In Spiel vier am Sonntag auf dem Cannstatter Schnarrenberg schlug Reds-Akteur Billy Germaine den Ball über den Zaun zu einem Homerun und der 1:0-Führung, die noch im selben Schlagdurchgang durch einen RBI-Hit von Xavi Gonzalez auf 2:0 ausgebaut wurde. Dann kam die einzige Schwächeperiode des Starting Pitchers der Reds an diesem Tag, Dustin Ward. Obwohl ihnen nur ein einziger Hit gelang, erzielten die Gäste im 2. Inning satte vier Punkte – vor allem, weil Ward die Strike Zone viel zu oft verfehlte.

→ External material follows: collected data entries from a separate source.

-- ===== VERDICT (by name: the statement is the Claim_ definition above) =====
theorem solution_spec : Claim_equal_solution := by
  intro A K _hDom hPre
  have hK0 : (0 : Int) ≤ K := hPre
  simp only [Spec_solution, solution, solution_alt]
  by_cases hK : K > (A.length : Int)
  · rw [if_pos hK, if_pos hK]
  · rw [if_neg hK, if_neg hK]
    set ev := PySem.List.sorted (A.filter (fun x => PySem.Int.mod x 2 == 0)) (fun x => x) true with hev
    set od := PySem.List.sorted (A.filter (fun x => PySem.Int.mod x 2 == 1)) (fun x => x) true with hod
    have hS : PySem.List.sorted A (fun x => x) true = pmerge ev od := sorted_eq_pmerge A
    have hKlen : K.toNat ≤ A.length := by omega
    have hlen : ev.length + od.length = A.length := by
      have h3 : A.filter (fun x => PySem.Int.mod x 2 == 1) = A.filter (fun x => !(PySem.Int.mod x 2 == 0)) :=
        List.filter_congr (fun x _ => mod2_odd_eq_not_even x)
      have h4 := (List.filter_append_perm (fun x => PySem.Int.mod x 2 == 0) A).length_eq
      rw [List.length_append] at h4
      rw [hev, hod, PySem.List.length_sorted, PySem.List.length_sorted, h3]
      exact h4
    have hall_ev : ∀ x ∈ ev, (PySem.Int.mod x 2 == 0) = true := by
      intro x hx
      rw [hev, PySem.List.mem_sorted] at hx
      exact (List.mem_filter.mp hx).2
    have hall_od : ∀ x ∈ od, (PySem.Int.mod x 2 == 0) = false := by
      intro x hx
      rw [hod, PySem.List.mem_sorted] at hx
      have := (List.mem_filter.mp hx).2
      rw [mod2_odd_eq_not_even] at this
      simpa using this
    have hevp : ev.Pairwise (fun a b => b ≤ a) := by
      rw [hev]
      exact PySem.List.sorted_pairwise_rev (A.filter (fun x => PySem.Int.mod x 2 == 0)) (fun x => x)
    have hodp : od.Pairwise (fun a b => b ≤ a) := by
      rw [hod]
      exact PySem.List.sorted_pairwise_rev (A.filter (fun x => PySem.Int.mod x 2 == 1)) (fun x => x)
    obtain ⟨hsum, he, ho, hfe, hfo⟩ :=
      mtake_spec (fun x => PySem.Int.mod x 2 == 0) K.toNat ev od hall_ev hall_od
    set M := mtake K.toNat ev od with hM
    have hmerge : solAltMerge ev od K.toNat (0, 0, 0) = (M.1, M.2.1, M.2.2) := by
      have := solAltMerge_eq_mtake K.toNat ev od 0 0 0 (by omega) (by omega) (by omega)
      simpa using this
    have hsl0 : PySem.List.slice (pmerge ev od) (some 0) (some K) = (pmerge ev od).take K.toNat := by
      rw [PySem.List.slice_zero_start, PySem.List.slice_to _ hK0]
    have hslTo : PySem.List.slice (pmerge ev od) none (some K) = (pmerge ev od).take K.toNat :=
      PySem.List.slice_to _ hK0
    have hslFrom : PySem.List.slice (pmerge ev od) (some K) none = (pmerge ev od).drop K.toNat :=
      PySem.List.slice_from _ hK0
    rw [hS, hmerge, hsl0, hslTo, hslFrom]
    set T := (pmerge ev od).take K.toNat with hT
    set R := (pmerge ev od).drop K.toNat with hR
    have hToddf : T.filter (fun x => PySem.Int.mod x 2 == 1) = od.take M.2.2 := by
      rw [List.filter_congr (fun x _ => mod2_odd_eq_not_even x)]
      exact hfo
    have hRevenf : R.filter (fun x => PySem.Int.mod x 2 == 0) = ev.drop M.2.1 := by
      have hfull : T.filter (fun x => PySem.Int.mod x 2 == 0) ++ R.filter (fun x => PySem.Int.mod x 2 == 0) = ev := by
        rw [← List.filter_append, hT, hR, List.take_append_drop]
        exact pmerge_filter_left _ ev od hall_ev hall_od
      rw [hfe] at hfull
      have : ev.take M.2.1 ++ R.filter (fun x => PySem.Int.mod x 2 == 0) = ev.take M.2.1 ++ ev.drop M.2.1 := by
        rw [hfull, List.take_append_drop]
      exact List.append_cancel_left this
    rw [hToddf, hRevenf, ← hsum]
    by_cases hpar : (PySem.Int.mod M.1 2 == 0) = true
    · rw [if_pos hpar, if_pos hpar]
    · rw [if_neg hpar, if_neg hpar]
      have ho1 : 1 ≤ M.2.2 := by
        by_contra hcon
        have h0 : M.2.2 = 0 := by omega
        have hnil : od.take M.2.2 = [] := by rw [h0]; rfl
        have hnone : ∀ x ∈ T, ¬ (PySem.Int.mod x 2 == 1) := by
          intro x hx hmod
          have : x ∈ T.filter (fun x => PySem.Int.mod x 2 == 1) :=
            List.mem_filter.mpr ⟨hx, hmod⟩
          rw [hToddf, hnil] at this
          exact List.not_mem_nil this
        have := sum_even_of_no_odd T hnone
        rw [← hsum] at this
        exact hpar (by rw [this]; rfl)
      have hmin := min_take_desc od M.2.2 ho1 ho hodp
      by_cases hel : M.2.1 < ev.length
      · have hlpos : 0 < (ev.drop M.2.1).length := by
          rw [List.length_drop]; omega
        rw [if_pos hlpos, if_pos hel]
        have hmax := max_drop_desc ev M.2.1 hel hevp
        rw [hmin, hmax]
      · have hlz : ¬ 0 < (ev.drop M.2.1).length := by
          rw [List.length_drop]; omega
        rw [if_neg hlz, if_neg hel]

Unter anderem drei Walks und ein Hit-by-Pitch öffneten Regensburg das Tor zur 4:2-Führung, die sie ein Inning später durch einen Homerun von Lukas Jahn auf 5:2 ausbauten. Aber Stuttgart kämpfte sich zurück. Kruno Gojkovic im 3. und erneut Xavi Gonzalez im 5. Inning schlugen Runner nach Hause zum 5:4. Billy Germaine mit seinem zweiten Homerun brachte den Reds im 8. Inning sogar die Führung zurück – 6:5. Die hätten sie ein Inning lang verteidigen müssen, um ein fünftes Spiel der Serie zu erzwingen. Aber die Legionäre konterten gegen den immer noch auf dem Mound stehenden Dustin Ward mit einem Homerun zum 6:6. Ward hatte zwar zwischen dem 3. und 8. Inning keinen einzigen Punkt mehr zugelassen, aber auch schon über 150 Pitches im Arm, als der von Nationalspieler Alex Schmidt geschlagene Ball über den Zaun segelte. Eine Riesenchance für die Reds ergab sich schon in der unteren Hälfte dieses 9. Innings, als die Heimmannschaft bei null Aus die Bases geladen hatte. Doch zwei Strike Outs und ein Fly Out sorgten für Ernüchterung. Es ging in Extra Innings, wo beide Teams mehrfach Chancen vergaben. Bis zum 13. Inning, als Regensburgs Nino Sacasa gegen den bis dahin sehr guten Stuttgarter Pitcher Toni Horvatic Erfolg hatte und mit seinem Double Teamkollege Pascal Amon nach Hause brachte.

Am 24. Juli empfangen die Stuttgart Reds in der Platzierungsrunde das Team der München-Haar Disciples.